中村自身は若手時代に体重100キロから92、93キロに絞るも「すぐにリバウンドした」

 西武の中村剛也内野手が22日、埼玉・所沢市内の球団施設で自主トレ後、オンライン会見に応じた。昨年は8月に熱中症と右手首への死球に見舞われ、その影響もあって79試合出場で打率.213、9本塁打、31打点に終わった。オフの契約更改では1億3000万円減の今季年俸2億2000万円(金額は推定)に。それだけに、「試合に出ないと面白くないし、給料も下がるし、なんもいいことない。レギュラーを目指して頑張ります」と独特の表現で再起を誓った。

 昨年の春季キャンプは右ふくらはぎの張りで終始B班(2軍)で過ごしたが、今年はA班(1軍)スタート。
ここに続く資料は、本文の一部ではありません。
-- pv_equiv track=rewrite | github.com/laurajuanna/PIOIX_1erCuatrimestre | categorias.py | esFull
-- ===== SOURCE A (Python) =====
-- def esFull(dados):
--     hay_tres=False
--     hay_dos=False
--     for i in range (0,len(dados)):
--         if dados.count(dados[i])==3:
--             hay_tres=True
--         if dados.count(dados[i])==2:
--            hay_dos=True
--     return hay_tres and hay_dos
-- ===== SOURCE B (Python) =====
-- def esFull(dados):
--     freq = {}
--     for x in dados:
--         freq[x] = freq.get(x, 0) + 1
--     vals = freq.values()
--     return 3 in vals and 2 in vals
-- ===== Notes on version B (the rewrite author's own statement) =====
-- stated objective: faster
-- what changed: Replaces the index loop with repeated O(n) .count() scans by a single frequency-table build followed by two membership checks on the counts.
import Mathlib
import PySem

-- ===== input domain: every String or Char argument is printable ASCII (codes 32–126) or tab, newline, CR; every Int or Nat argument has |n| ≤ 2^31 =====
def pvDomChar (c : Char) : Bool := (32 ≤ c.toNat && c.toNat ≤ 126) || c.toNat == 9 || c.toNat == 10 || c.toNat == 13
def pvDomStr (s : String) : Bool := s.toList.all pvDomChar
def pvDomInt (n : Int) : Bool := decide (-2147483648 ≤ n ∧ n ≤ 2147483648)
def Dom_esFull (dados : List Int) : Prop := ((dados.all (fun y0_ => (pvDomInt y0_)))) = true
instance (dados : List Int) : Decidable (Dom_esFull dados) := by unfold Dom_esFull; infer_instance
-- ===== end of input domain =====

-- B replaces A's index loop with repeated .count() scans (O(n^2)) by a single frequency-table
-- build plus membership tests on the counts (O(n)); objective: faster.

-- ===== PORT A =====
-- for i in range(0, len(dados)): two if-updates on hay_tres/hay_dos; dados[i] is always in
-- range here, so pyGetD with a default is exact.
def esFull (dados : List Int) : Bool :=
  let st := (PySem.List.pyRange 0 (PySem.List.len dados)).foldl
    (fun (s : Bool × Bool) i =>
      ((if PySem.List.count dados (PySem.List.pyGetD dados i 0) == 3 then true else s.1),
       (if PySem.List.count dados (PySem.List.pyGetD dados i 0) == 2 then true else s.2)))
    (false, false)
  st.1 && st.2

-- ===== PORT B =====
-- freq = {}; for x in dados: freq[x] = freq.get(x, 0) + 1; return 3 in vals and 2 in vals
def esFull_alt (dados : List Int) : Bool :=
  let freq := dados.foldl (fun (d : PySem.Dict Int Int) x => d.insert x (d.getD x 0 + 1))
    PySem.Dict.empty
  let vals := freq.values
  vals.contains 3 && vals.contains 2

-- ===== PRECONDITION & SPEC =====
def Spec_esFull (dados : List Int) (out : Bool) : Prop := out = esFull_alt dados
instance (dados : List Int) (out : Bool) : Decidable (Spec_esFull dados out) := by unfold Spec_esFull; infer_instance

-- ===== CLAIM (what is proved, stated in full; the proofs are below) =====
def Claim_equal_esFull : Prop := ∀ (dados : List Int), Dom_esFull dados → Spec_esFull dados (esFull dados)

-- ===== LEMMAS AND PROOFS =====

-- A's index loop visits exactly the elements of the list.
theorem any_pyGetD_pyRange (dados : List Int) (p : Int → Bool) :
    (PySem.List.pyRange 0 (PySem.List.len dados)).any
      (fun i => p (PySem.List.pyGetD dados i 0)) = dados.any p := by
  conv_rhs => rw [← PySem.List.map_pyGetD_pyRange_zero dados 0]
  rw [List.any_map]
  rfl

-- A's result: some element occurs exactly 3 times AND some element occurs exactly 2 times.
theorem esFull_eq_any (dados : List Int) :
    esFull dados = (dados.any (fun x => PySem.List.count dados x == 3)
      && dados.any (fun x => PySem.List.count dados x == 2)) := by
  unfold esFull
  rw [PySem.List.foldl_prod_mk
        (f := fun t i => if PySem.List.count dados (PySem.List.pyGetD dados i 0) == 3 then true else t)
        (g := fun t i => if PySem.List.count dados (PySem.List.pyGetD dados i 0) == 2 then true else t)]
  simp only [PySem.List.foldl_if_true_eq, Bool.false_or]
  rw [any_pyGetD_pyRange dados (fun x => PySem.List.count dados x == 3),
      any_pyGetD_pyRange dados (fun x => PySem.List.count dados x == 2)]

-- B's result: the same two existence facts, read off the counter's values.
theorem esFull_alt_eq_any (dados : List Int) :
    esFull_alt dados = (dados.any (fun x => PySem.List.count dados x == 3)
      && dados.any (fun x => PySem.List.count dados x == 2)) := by
  unfold esFull_alt
  rw [PySem.Dict.foldl_insert_getD_add_one_eq_counter]
  simp only [PySem.Dict.values, PySem.Dict.items_counter, List.map_map]
  have hv : ∀ (c : Int) (cn : Nat), c = (cn : Int) →
      ((PySem.Set.ofList dados).map
        ((fun p : Int × Int => p.2) ∘ (fun k => (k, (List.count k dados : Int))))).contains c
      = dados.any (fun x => PySem.List.count dados x == cn) := by
    intro c cn hcn
    subst hcn
    simp only [List.contains_eq_any_beq, List.any_map, PySem.List.count_eq]
    refine Bool.eq_iff_iff.2 ?_
    simp only [List.any_eq_true, beq_iff_eq, PySem.Set.mem_ofList, Function.comp_apply, Nat.cast_inj]
    constructor
    · rintro ⟨x, hx, hc⟩; exact ⟨x, hx, hc.symm⟩
    · rintro ⟨x, hx, hc⟩; exact ⟨x, hx, hc.symm⟩
  rw [hv 3 3 (by decide), hv 2 2 (by decide)]

-- ===== VERDICT (by name: the statement is the Claim_ definition above) =====
theorem esFull_spec : Claim_equal_esFull := by
  intro dados _
  unfold Spec_esFull
  rw [esFull_eq_any, esFull_alt_eq_any]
「去年の自主トレでケガをしちゃったんで、今年は徐々には思っています。(右手首は)だいぶ良くなってきた。今季に持ち越さないようにやっています」とまずは慎重な姿勢を示した。

 今季も栗山と並ぶチーム野手最年長だが、昨年外野と掛け持ちで三塁も守ったコーリー・スパンジェンバーグ内野手は、コロナ禍で来日のメドが立たず。“ポスト中村”候補として期待されるドラフト1位ルーキー・渡部健人内野手(桐蔭横浜大)も右肩痛でキャンプB班スタートとなった。中村は開幕からフルスロットルでの働きが期待される状況だ。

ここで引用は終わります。